• Problem: In the entries that follow, which lines hold the string "ported"? List them.

(Stored records)

____

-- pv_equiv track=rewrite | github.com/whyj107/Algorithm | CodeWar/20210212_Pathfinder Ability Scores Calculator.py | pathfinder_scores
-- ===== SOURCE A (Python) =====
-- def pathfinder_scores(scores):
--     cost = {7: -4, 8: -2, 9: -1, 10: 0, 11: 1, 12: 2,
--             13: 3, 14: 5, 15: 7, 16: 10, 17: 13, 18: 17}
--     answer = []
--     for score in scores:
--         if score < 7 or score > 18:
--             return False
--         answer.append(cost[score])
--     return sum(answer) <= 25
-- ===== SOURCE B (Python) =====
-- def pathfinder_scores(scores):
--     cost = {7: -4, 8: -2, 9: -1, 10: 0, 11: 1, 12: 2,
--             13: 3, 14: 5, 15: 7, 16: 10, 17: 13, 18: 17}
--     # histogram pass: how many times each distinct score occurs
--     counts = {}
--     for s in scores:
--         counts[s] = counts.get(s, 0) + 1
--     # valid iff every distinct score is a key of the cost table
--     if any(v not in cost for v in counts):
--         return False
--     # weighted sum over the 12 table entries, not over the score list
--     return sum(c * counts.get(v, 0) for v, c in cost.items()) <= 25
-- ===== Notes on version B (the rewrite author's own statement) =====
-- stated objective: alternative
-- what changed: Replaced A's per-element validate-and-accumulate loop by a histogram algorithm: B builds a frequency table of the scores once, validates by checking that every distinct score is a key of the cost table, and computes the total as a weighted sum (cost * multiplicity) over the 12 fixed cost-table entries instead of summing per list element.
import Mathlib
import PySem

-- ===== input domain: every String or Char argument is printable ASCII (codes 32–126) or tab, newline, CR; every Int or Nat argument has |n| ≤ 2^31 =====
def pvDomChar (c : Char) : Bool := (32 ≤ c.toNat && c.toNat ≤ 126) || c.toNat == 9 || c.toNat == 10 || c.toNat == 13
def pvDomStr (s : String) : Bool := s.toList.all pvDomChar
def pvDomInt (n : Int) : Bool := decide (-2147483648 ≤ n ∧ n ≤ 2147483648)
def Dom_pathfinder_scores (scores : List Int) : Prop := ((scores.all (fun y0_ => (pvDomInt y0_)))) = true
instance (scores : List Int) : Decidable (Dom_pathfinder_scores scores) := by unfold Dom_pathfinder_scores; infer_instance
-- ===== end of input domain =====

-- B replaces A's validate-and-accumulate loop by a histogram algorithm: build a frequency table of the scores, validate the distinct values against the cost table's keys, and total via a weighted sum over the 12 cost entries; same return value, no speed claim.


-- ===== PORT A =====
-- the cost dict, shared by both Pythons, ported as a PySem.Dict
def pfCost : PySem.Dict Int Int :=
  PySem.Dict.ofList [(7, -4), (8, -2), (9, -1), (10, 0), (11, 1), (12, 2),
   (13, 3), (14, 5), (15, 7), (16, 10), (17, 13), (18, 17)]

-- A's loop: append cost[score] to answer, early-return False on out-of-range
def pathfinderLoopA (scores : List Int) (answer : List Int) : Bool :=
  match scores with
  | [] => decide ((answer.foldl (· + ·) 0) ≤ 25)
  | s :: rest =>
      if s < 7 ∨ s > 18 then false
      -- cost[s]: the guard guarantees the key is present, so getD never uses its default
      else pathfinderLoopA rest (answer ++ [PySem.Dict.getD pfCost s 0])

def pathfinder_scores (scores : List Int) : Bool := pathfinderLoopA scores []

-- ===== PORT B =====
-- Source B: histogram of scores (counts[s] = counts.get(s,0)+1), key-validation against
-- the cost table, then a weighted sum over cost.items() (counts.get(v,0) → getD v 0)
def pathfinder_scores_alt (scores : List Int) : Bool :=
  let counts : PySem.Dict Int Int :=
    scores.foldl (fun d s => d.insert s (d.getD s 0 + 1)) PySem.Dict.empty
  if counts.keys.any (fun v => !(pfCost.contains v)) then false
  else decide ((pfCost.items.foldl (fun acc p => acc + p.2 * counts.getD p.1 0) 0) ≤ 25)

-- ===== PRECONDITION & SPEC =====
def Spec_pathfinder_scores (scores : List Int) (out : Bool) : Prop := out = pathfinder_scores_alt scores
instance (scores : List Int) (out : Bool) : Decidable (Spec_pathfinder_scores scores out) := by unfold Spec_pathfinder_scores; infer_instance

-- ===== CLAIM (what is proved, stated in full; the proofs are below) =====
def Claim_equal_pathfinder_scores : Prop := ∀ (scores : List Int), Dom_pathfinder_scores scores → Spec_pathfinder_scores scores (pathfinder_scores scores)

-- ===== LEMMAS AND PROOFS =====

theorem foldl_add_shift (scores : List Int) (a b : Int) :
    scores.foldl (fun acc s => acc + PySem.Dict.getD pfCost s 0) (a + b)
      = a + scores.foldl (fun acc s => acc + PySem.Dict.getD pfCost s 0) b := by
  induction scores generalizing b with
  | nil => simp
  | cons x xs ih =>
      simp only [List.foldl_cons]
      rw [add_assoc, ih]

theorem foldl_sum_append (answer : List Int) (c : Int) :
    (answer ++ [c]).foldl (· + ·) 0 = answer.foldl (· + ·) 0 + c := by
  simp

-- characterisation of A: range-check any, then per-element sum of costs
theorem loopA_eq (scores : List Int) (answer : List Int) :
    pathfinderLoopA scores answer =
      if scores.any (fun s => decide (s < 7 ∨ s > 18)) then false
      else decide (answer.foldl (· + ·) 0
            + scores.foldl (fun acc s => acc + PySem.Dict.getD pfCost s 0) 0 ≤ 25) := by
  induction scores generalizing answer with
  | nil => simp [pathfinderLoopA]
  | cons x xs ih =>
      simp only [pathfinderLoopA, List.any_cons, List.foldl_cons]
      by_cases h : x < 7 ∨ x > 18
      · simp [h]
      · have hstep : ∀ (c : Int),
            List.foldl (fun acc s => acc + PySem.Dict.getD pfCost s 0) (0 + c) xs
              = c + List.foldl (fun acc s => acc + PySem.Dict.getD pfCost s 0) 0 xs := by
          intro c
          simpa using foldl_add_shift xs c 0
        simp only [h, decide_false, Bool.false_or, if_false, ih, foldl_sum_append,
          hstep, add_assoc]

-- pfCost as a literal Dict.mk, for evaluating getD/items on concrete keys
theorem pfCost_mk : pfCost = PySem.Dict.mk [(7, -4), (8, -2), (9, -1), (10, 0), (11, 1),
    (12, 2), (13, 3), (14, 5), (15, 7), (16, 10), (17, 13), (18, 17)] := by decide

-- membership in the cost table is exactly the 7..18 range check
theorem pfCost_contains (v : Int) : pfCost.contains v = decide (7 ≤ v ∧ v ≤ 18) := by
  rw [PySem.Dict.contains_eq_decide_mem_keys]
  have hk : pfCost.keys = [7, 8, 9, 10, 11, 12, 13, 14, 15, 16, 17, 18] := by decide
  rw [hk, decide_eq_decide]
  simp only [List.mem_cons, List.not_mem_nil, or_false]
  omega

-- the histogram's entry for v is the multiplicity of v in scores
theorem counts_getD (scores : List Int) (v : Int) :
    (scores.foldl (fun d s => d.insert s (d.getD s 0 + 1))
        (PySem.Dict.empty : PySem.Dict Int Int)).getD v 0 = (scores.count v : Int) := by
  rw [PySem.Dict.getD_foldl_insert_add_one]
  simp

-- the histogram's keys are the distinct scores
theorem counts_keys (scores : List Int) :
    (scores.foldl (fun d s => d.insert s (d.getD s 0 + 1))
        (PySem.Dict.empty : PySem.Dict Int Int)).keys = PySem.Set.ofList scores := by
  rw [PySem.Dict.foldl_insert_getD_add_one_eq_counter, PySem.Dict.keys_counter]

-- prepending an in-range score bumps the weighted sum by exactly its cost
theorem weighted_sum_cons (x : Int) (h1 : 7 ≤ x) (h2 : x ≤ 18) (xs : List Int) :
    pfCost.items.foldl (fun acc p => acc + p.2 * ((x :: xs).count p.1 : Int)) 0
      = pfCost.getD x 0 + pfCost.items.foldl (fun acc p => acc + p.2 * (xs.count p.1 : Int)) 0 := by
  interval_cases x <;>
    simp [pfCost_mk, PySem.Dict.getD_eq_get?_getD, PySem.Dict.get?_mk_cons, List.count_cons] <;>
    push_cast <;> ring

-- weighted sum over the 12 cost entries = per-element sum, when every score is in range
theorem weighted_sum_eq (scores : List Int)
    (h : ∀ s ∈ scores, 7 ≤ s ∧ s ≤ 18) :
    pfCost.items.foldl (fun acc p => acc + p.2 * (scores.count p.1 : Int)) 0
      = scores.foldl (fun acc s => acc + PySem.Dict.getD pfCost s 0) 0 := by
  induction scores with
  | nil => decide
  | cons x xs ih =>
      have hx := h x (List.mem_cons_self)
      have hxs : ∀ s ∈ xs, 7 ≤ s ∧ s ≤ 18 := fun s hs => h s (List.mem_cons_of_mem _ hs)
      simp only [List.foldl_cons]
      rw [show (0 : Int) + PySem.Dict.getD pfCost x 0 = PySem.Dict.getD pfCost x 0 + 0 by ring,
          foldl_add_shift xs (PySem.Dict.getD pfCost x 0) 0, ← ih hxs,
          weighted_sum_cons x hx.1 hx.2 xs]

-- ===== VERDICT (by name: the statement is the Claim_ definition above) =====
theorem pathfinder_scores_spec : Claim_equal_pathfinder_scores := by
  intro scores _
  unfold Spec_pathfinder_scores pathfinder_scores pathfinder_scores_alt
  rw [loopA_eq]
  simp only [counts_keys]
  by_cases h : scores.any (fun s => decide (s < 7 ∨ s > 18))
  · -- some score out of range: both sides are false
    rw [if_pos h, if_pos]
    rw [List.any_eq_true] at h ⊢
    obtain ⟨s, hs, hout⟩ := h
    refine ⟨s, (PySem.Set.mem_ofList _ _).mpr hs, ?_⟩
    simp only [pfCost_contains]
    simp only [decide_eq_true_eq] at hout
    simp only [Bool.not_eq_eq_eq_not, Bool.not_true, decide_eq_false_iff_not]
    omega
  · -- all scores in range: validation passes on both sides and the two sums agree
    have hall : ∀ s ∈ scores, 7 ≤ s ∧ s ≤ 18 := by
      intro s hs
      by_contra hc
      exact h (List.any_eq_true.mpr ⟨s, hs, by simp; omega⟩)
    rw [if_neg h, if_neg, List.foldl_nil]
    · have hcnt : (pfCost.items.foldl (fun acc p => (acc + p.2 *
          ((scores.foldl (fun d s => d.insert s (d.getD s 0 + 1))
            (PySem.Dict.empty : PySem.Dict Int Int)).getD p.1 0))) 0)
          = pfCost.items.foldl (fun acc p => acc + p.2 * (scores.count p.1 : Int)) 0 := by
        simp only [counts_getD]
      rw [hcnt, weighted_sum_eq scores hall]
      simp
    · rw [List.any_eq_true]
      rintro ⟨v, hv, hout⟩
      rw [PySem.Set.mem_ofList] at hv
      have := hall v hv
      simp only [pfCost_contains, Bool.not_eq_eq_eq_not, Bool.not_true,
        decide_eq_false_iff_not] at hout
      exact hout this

____

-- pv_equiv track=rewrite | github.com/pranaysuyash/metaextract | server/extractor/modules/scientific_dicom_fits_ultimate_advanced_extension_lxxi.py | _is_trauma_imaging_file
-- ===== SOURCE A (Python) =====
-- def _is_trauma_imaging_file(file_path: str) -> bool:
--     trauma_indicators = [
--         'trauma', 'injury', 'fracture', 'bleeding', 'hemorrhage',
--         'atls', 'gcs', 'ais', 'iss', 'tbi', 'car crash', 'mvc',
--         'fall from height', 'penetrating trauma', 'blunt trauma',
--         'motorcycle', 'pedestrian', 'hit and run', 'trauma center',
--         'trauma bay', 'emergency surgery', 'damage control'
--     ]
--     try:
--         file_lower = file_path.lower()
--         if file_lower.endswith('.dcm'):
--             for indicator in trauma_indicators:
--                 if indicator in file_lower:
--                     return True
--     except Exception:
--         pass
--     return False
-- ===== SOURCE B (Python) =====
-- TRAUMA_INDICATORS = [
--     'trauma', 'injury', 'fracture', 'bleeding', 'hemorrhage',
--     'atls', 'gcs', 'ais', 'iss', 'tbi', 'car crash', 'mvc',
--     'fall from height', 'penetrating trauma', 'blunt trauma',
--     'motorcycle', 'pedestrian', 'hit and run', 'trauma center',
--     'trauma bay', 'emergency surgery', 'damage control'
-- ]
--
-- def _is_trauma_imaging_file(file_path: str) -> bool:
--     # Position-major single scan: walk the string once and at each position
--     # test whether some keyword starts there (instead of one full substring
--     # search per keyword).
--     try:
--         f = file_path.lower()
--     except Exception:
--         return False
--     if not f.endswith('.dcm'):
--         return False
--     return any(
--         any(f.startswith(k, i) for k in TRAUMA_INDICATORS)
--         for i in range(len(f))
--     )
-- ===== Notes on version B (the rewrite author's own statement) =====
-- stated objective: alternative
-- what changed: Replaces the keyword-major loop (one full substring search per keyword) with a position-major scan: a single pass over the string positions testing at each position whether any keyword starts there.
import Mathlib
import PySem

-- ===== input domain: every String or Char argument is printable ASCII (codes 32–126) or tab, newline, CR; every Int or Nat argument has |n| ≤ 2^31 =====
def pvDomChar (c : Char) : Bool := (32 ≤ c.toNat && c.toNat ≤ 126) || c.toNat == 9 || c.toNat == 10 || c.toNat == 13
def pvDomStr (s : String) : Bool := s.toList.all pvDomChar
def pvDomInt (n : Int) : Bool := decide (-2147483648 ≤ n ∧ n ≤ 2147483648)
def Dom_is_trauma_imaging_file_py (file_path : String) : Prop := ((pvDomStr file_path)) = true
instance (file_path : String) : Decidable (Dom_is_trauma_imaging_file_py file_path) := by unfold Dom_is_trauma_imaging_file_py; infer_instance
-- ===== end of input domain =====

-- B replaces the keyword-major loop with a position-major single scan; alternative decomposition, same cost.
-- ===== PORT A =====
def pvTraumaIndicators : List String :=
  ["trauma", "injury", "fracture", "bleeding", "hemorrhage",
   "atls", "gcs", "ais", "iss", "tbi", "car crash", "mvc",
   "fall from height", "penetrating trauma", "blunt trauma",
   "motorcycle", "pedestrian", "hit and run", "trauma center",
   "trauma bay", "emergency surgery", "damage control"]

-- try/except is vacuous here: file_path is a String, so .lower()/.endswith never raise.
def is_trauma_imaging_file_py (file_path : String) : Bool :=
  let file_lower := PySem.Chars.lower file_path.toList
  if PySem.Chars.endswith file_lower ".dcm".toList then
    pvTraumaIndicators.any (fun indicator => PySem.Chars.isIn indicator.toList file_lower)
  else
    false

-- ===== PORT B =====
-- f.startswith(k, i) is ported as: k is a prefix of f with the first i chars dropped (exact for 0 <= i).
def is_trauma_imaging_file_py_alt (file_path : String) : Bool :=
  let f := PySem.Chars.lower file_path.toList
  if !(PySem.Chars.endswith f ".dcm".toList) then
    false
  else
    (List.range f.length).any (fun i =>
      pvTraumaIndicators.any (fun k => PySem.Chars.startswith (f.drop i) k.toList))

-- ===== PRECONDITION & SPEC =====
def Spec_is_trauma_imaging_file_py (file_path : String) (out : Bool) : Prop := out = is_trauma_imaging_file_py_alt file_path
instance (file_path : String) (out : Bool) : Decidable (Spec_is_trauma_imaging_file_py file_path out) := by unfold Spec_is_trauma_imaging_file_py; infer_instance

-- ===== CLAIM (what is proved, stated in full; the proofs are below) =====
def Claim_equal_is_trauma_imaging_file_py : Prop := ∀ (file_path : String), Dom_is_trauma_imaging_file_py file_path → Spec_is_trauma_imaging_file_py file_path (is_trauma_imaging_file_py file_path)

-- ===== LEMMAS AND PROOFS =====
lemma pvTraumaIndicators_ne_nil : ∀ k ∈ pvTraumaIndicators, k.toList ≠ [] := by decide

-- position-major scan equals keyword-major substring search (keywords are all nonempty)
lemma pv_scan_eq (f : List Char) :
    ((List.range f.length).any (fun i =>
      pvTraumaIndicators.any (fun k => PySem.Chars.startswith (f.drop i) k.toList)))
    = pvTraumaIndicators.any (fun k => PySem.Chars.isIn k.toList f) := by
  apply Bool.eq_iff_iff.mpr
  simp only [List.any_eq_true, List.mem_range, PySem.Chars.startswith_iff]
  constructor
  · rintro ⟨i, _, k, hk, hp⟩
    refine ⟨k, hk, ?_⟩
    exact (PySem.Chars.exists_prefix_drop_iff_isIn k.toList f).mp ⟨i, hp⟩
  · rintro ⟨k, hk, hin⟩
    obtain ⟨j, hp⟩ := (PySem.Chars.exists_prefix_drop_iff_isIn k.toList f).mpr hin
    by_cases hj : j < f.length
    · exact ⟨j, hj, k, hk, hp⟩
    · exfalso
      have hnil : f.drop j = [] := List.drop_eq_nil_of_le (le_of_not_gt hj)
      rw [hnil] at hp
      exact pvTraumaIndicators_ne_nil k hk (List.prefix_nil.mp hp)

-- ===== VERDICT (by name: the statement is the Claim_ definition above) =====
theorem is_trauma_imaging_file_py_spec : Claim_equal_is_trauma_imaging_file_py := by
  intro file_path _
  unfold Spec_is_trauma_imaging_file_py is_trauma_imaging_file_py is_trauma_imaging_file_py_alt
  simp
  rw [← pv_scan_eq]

____

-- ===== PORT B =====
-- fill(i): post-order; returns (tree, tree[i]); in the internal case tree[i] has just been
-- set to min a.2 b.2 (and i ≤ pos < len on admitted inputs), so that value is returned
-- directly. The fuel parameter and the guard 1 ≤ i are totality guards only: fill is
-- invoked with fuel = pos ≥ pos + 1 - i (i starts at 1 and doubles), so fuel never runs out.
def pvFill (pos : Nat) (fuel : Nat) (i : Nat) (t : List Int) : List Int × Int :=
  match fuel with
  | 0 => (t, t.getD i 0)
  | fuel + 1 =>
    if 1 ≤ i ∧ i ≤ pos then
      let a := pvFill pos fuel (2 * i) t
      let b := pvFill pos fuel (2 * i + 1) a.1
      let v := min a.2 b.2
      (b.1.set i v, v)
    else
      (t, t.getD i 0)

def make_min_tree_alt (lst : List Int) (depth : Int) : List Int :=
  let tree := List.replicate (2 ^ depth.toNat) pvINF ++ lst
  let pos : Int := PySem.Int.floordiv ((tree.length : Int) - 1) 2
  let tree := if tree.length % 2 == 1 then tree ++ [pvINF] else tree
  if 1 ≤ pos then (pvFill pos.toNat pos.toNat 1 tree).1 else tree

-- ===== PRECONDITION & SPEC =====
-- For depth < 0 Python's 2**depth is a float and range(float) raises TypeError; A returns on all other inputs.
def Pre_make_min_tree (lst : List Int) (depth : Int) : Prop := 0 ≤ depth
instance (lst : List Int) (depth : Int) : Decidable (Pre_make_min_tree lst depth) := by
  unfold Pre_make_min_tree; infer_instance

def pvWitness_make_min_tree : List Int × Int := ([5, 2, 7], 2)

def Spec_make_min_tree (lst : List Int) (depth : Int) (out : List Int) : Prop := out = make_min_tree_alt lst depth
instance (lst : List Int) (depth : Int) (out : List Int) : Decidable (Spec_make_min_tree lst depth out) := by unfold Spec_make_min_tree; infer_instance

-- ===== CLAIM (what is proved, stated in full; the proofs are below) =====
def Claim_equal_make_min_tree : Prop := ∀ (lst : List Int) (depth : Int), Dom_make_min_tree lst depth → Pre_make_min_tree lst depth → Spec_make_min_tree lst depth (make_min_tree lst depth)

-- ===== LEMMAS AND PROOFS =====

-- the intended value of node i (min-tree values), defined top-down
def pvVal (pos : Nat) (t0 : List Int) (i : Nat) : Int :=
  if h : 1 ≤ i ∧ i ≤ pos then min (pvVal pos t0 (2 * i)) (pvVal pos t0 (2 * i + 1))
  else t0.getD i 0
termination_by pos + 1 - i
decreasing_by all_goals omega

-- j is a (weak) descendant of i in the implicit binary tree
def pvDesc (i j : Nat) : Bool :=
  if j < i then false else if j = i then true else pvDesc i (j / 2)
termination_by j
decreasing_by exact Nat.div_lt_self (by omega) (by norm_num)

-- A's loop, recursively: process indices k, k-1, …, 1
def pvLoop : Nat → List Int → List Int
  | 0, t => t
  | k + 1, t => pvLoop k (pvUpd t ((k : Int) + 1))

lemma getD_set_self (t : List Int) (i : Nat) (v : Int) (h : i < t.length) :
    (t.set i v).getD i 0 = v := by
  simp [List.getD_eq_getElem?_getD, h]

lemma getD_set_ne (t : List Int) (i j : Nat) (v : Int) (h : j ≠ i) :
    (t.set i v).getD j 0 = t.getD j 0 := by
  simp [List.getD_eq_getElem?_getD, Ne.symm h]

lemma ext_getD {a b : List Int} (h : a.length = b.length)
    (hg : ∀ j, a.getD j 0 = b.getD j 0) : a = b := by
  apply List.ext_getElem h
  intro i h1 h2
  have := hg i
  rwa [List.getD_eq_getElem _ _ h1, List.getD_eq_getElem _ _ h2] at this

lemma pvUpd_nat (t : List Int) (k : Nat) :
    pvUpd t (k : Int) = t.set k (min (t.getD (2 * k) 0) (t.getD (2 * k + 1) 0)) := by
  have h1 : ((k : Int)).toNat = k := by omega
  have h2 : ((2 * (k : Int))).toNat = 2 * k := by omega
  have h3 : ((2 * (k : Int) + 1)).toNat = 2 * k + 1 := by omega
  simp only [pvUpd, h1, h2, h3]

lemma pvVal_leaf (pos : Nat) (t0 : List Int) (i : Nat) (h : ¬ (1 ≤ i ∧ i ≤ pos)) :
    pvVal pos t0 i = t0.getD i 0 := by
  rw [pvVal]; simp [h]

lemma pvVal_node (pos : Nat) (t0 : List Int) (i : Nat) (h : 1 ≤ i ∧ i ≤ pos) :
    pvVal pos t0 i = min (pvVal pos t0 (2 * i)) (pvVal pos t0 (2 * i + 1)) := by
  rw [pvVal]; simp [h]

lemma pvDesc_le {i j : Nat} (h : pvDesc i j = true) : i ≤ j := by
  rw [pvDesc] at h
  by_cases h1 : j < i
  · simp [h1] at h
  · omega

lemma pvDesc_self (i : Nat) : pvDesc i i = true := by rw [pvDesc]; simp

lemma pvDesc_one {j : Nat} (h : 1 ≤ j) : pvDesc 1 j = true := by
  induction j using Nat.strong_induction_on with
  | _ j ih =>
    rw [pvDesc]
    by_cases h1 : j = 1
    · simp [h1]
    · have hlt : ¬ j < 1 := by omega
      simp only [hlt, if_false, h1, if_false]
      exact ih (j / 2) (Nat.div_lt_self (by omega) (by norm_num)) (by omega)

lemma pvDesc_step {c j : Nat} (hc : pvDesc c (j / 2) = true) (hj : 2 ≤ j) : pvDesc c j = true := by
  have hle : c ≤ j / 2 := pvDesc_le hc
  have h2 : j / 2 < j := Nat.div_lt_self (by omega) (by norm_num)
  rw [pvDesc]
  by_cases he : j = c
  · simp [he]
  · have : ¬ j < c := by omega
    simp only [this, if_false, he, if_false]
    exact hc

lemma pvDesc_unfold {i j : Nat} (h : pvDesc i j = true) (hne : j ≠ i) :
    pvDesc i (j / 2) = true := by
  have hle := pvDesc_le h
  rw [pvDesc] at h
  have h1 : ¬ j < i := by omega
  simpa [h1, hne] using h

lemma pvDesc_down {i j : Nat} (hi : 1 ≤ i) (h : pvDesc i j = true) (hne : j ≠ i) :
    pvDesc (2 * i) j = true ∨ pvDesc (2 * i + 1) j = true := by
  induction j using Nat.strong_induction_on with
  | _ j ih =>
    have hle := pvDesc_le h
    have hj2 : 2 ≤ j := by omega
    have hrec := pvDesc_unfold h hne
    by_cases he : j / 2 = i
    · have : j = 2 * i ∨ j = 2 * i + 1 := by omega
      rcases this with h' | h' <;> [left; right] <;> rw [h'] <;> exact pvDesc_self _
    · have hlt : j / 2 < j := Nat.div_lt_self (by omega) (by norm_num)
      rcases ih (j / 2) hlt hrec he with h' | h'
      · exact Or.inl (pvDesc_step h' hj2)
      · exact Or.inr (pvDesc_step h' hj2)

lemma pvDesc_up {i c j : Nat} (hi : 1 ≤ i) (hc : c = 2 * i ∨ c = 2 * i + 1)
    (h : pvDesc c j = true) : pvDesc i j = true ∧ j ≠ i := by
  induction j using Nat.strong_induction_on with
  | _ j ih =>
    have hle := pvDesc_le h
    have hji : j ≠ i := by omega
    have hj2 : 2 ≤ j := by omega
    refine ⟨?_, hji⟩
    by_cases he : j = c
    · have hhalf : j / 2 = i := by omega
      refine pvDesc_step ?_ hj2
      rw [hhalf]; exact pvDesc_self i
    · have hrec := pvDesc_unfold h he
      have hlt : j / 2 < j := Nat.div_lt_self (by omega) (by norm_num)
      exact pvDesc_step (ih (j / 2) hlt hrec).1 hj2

____

• Answer to this task:
-- the cost dict, shared by both Pythons, ported as a PySem.Dict
-- f.startswith(k, i) is ported as: k is a prefix of f with the first i chars dropped (exact for 0 <= i).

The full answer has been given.